- [Work instruction]:
Which lines below hold the word "track"? Report each one.

■ ■ ■ ■ ■

-- pv_equiv track=rewrite | github.com/zencompta/zen | backend/src/services/audit_analyzer.py | _generate_journal_recommendations
-- ===== SOURCE A (Python) =====
-- from typing import Dict, List, Any, Tuple
--
-- def _generate_journal_recommendations(anomalies: List[Dict]) -> List[str]:
--     """Génère des recommandations basées sur l'analyse des journaux"""
--     recommendations = []
--
--     high_amounts = [a for a in anomalies if a['type'] == 'high_amount_entry']
--     if high_amounts:
--         recommendations.append(
--             f"Examiner en détail {len(high_amounts)} écritures avec des montants élevés"
--         )
--
--     future_dates = [a for a in anomalies if a['type'] == 'future_date']
--     if future_dates:
--         recommendations.append(
--             f"Corriger {len(future_dates)} écritures avec des dates futures"
--         )
--
--     if not recommendations:
--         recommendations.append("Les écritures de journal semblent cohérentes.")
--
--     return recommendations
-- ===== SOURCE B (Python) =====
-- from typing import Dict, List, Any, Tuple
--
-- RULES = [
--     ('high_amount_entry', 'Examiner en détail ', ' écritures avec des montants élevés'),
--     ('future_date', 'Corriger ', ' écritures avec des dates futures'),
-- ]
--
-- def _generate_journal_recommendations(anomalies: List[Dict]) -> List[str]:
--     """Table-driven rules engine: one pass maintains a counter vector parallel
--     to RULES, then the messages are generated from the table by one comprehension."""
--     counts = [0] * len(RULES)
--     for a in anomalies:
--         t = a['type']
--         counts = [c + (t == ty) for (ty, _, _), c in zip(RULES, counts)]
--     recs = [pre + str(c) + suf for (ty, pre, suf), c in zip(RULES, counts) if c]
--     return recs if recs else ["Les écritures de journal semblent cohérentes."]
-- ===== Notes on version B (the rewrite author's own statement) =====
-- stated objective: alternative
-- what changed: Replaces A's hard-coded per-type filtering scans and if-chain with a table-driven rules engine: a RULES table, one pass maintaining a counter vector parallel to the table, and the recommendation list generated from the table by a single comprehension (the fallback stays).
import Mathlib
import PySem

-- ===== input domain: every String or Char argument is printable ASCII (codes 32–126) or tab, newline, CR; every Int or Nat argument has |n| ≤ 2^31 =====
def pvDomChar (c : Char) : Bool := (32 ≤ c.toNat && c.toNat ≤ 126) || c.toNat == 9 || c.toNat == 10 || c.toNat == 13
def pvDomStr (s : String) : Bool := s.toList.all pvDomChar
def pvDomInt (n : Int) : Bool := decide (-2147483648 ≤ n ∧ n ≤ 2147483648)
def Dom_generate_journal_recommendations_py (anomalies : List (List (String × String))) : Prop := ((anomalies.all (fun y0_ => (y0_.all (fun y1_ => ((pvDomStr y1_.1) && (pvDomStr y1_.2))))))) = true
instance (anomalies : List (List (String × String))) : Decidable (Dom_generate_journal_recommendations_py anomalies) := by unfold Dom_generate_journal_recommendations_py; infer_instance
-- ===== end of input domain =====

-- B replaces A's hard-coded filtering scans and if-chain with a table-driven rules engine
-- (one pass over the data maintaining a counter vector parallel to a rules table).

-- ===== PORT A =====
-- a['type'] under Pre_ always finds the key; ported as getD with a dummy default (outside Pre_ Python raises KeyError).
def generate_journal_recommendations_py (anomalies : List (List (String × String))) : List String :=
  let recommendations : List String := []
  let high_amounts := anomalies.filter (fun a => (PySem.Dict.mk a).getD "type" "" == "high_amount_entry")
  let recommendations := if high_amounts ≠ [] then
      recommendations ++ ["Examiner en détail " ++ PySem.Int.toStr (high_amounts.length : Int) ++ " écritures avec des montants élevés"]
    else recommendations
  let future_dates := anomalies.filter (fun a => (PySem.Dict.mk a).getD "type" "" == "future_date")
  let recommendations := if future_dates ≠ [] then
      recommendations ++ ["Corriger " ++ PySem.Int.toStr (future_dates.length : Int) ++ " écritures avec des dates futures"]
    else recommendations
  if recommendations = [] then ["Les écritures de journal semblent cohérentes."] else recommendations

-- ===== PORT B =====
-- the RULES table of Source B: (anomaly type, message prefix, message suffix)
def pvRules : List (String × String × String) :=
  [("high_amount_entry", "Examiner en détail ", " écritures avec des montants élevés"),
   ("future_date", "Corriger ", " écritures avec des dates futures")]

def generate_journal_recommendations_py_alt (anomalies : List (List (String × String))) : List String :=
  let counts : List Int := anomalies.foldl
    (fun counts a =>
      let t := (PySem.Dict.mk a).getD "type" ""
      (pvRules.zip counts).map (fun p => p.2 + (if t == p.1.1 then 1 else 0)))
    (pvRules.map (fun _ => (0 : Int)))
  let recs := ((pvRules.zip counts).filter (fun p => p.2 ≠ 0)).map
    (fun p => p.1.2.1 ++ PySem.Int.toStr p.2 ++ p.1.2.2)
  if recs ≠ [] then recs else ["Les écritures de journal semblent cohérentes."]

-- ===== PRECONDITION & SPEC =====
-- Pre_ excludes inputs where some anomaly dict lacks the 'type' key: there Python A (and B) raise KeyError.
def Pre_generate_journal_recommendations_py (anomalies : List (List (String × String))) : Prop :=
  ∀ a ∈ anomalies, (PySem.Dict.mk a).contains "type" = true
instance (anomalies : List (List (String × String))) : Decidable (Pre_generate_journal_recommendations_py anomalies) := by unfold Pre_generate_journal_recommendations_py; infer_instance
def pvWitness_generate_journal_recommendations_py : (List (List (String × String))) :=
  [[("type", "high_amount_entry")], [("type", "x")]]
def Spec_generate_journal_recommendations_py (anomalies : List (List (String × String))) (out : List String) : Prop := out = generate_journal_recommendations_py_alt anomalies
instance (anomalies : List (List (String × String))) (out : List String) : Decidable (Spec_generate_journal_recommendations_py anomalies out) := by unfold Spec_generate_journal_recommendations_py; infer_instance

-- ===== CLAIM (what is proved, stated in full; the proofs are below) =====
def Claim_equal_generate_journal_recommendations_py : Prop := ∀ (anomalies : List (List (String × String))), Dom_generate_journal_recommendations_py anomalies → Pre_generate_journal_recommendations_py anomalies → Spec_generate_journal_recommendations_py anomalies (generate_journal_recommendations_py anomalies)

-- ===== LEMMAS AND PROOFS =====

-- abbreviation used only in the proofs: length (as Int) of A's per-type filter
def pvCnt (v : String) (anomalies : List (List (String × String))) : Int :=
  ((anomalies.filter (fun a => (PySem.Dict.mk a).getD "type" "" == v)).length : Int)

theorem pvCnt_def (v : String) (l : List (List (String × String))) :
    pvCnt v l = ((l.filter (fun a => (PySem.Dict.mk a).getD "type" "" == v)).length : Int) := rfl

theorem pvCnt_cons (v : String) (a : List (String × String)) (l : List (List (String × String))) :
    pvCnt v (a :: l) = (if (PySem.Dict.mk a).getD "type" "" == v then 1 else 0) + pvCnt v l := by
  unfold pvCnt
  by_cases h : (PySem.Dict.mk a).getD "type" "" == v
  · simp [h]; ring
  · simp [h]

-- B's counter vector, started at [h, f], ends at [h + #high, f + #future].
theorem counts_eval (l : List (List (String × String))) (h f : Int) :
    l.foldl
      (fun counts a =>
        let t := (PySem.Dict.mk a).getD "type" ""
        (pvRules.zip counts).map (fun p => p.2 + (if t == p.1.1 then 1 else 0)))
      [h, f]
    = [h + pvCnt "high_amount_entry" l, f + pvCnt "future_date" l] := by
  induction l generalizing h f with
  | nil => simp [pvCnt]
  | cons a l ih =>
    simp only [List.foldl_cons]
    have hstep :
        (pvRules.zip [h, f]).map
          (fun p => p.2 + (if (PySem.Dict.mk a).getD "type" "" == p.1.1 then 1 else 0))
        = [h + (if (PySem.Dict.mk a).getD "type" "" == "high_amount_entry" then 1 else 0),
           f + (if (PySem.Dict.mk a).getD "type" "" == "future_date" then 1 else 0)] := by
      simp [pvRules]
    rw [hstep, ih, pvCnt_cons, pvCnt_cons]
    ring_nf

-- ===== VERDICT (by name: the statement is the Claim_ definition above) =====
theorem generate_journal_recommendations_py_spec : Claim_equal_generate_journal_recommendations_py := by
  intro anomalies _ _
  unfold Spec_generate_journal_recommendations_py generate_journal_recommendations_py generate_journal_recommendations_py_alt
  have hinit : (pvRules.map (fun _ => (0 : Int))) = [0, 0] := by simp [pvRules]
  rw [hinit, counts_eval]
  have hne : ∀ (v : String),
      anomalies.filter (fun a => (PySem.Dict.mk a).getD "type" "" == v) ≠ []
      ↔ pvCnt v anomalies ≠ 0 := by
    intro v
    unfold pvCnt
    constructor
    · intro h
      have : (anomalies.filter (fun a => (PySem.Dict.mk a).getD "type" "" == v)).length ≠ 0 :=
        fun hz => h (List.eq_nil_of_length_eq_zero hz)
      exact_mod_cast this
    · intro h hnil; simp [hnil] at h
  simp only [zero_add, ← pvCnt_def]
  simp only [hne]
  by_cases hH : pvCnt "high_amount_entry" anomalies = 0 <;>
    by_cases hF : pvCnt "future_date" anomalies = 0 <;>
      simp [pvRules, hH, hF]
-- pv_equiv track=rewrite | github.com/S-Trespassing/astrbot_plugin | services/self_update.py | normalize_repo_url
-- ===== SOURCE A (Python) =====
-- def normalize_repo_url(repo_url: str) -> str:
--     value = (repo_url or "").strip()
--     if not value:
--         return ""
--     if value.startswith("git@github.com:"):
--         value = "https://github.com/" + value.split(":", 1)[1]
--     value = value.replace("http://github.com/", "https://github.com/")
--     if value.endswith(".git"):
--         value = value[:-4]
--     value = value.rstrip("/")
--     prefix = "https://github.com/"
--     if not value.startswith(prefix):
--         return ""
--     parts = [part for part in value[len(prefix) :].split("/") if part]
--     if len(parts) < 2:
--         return ""
--     owner, repo_name = parts[0], parts[1]
--     return f"{prefix}{owner}/{repo_name}"
-- ===== SOURCE B (Python) =====
-- def normalize_repo_url(repo_url: str) -> str:
--     s = (repo_url or "").strip()
--     if s.startswith("git@github.com:"):
--         s = "https://github.com/" + s[len("git@github.com:"):]
--     s = s.replace("http://github.com/", "https://github.com/")
--     prefix = "https://github.com/"
--     if not s.startswith(prefix):
--         return ""
--     # trim one trailing ".git", then trailing slashes, by moving an end index
--     end = len(s)
--     if s.endswith(".git"):
--         end -= 4
--     while end > 0 and s[end - 1] == "/":
--         end -= 1
--     # one state-machine pass over the path: 0=before owner, 1=in owner,
--     # 2=between owner and repo, 3=in repo, 4=past repo
--     owner, repo, field = "", "", 0
--     for c in s[len(prefix):end]:
--         if c == "/":
--             if field == 1 or field == 3:
--                 field += 1
--         else:
--             if field == 0:
--                 field = 1
--             elif field == 2:
--                 field = 3
--             if field == 1:
--                 owner += c
--             elif field == 3:
--                 repo += c
--     if field < 3:
--         return ""
--     return prefix + owner + "/" + repo
-- ===== Notes on version B (the rewrite author's own statement) =====
-- stated objective: alternative
-- what changed: A's staged suffix passes (slicing off a trailing dot-git, rstrip of trailing slashes) and its split/filter/len/index extraction of owner and repo are replaced by a moving end index computed with a backward scan plus one forward state-machine pass over the path that collects owner and repo directly, never building the list of segments; the prefix normalization steps are kept.
import Mathlib
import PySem

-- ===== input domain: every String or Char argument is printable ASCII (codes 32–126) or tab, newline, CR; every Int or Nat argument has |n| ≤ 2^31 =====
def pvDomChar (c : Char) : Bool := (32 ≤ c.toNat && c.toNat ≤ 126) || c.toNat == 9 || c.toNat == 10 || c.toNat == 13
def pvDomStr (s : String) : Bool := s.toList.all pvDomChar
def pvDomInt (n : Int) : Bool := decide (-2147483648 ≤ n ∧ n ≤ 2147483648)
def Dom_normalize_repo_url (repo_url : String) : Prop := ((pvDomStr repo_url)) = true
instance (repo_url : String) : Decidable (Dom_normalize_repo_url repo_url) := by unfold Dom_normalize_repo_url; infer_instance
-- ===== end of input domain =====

■ ■ ■ ■ ■

- [Reply to the exercise]:
-- pv_equiv track=rewrite | github.com/zencompta/zen | backend/src/services/audit_analyzer.py | _generate_journal_recommendations
-- pv_equiv track=rewrite | github.com/S-Trespassing/astrbot_plugin | services/self_update.py | normalize_repo_url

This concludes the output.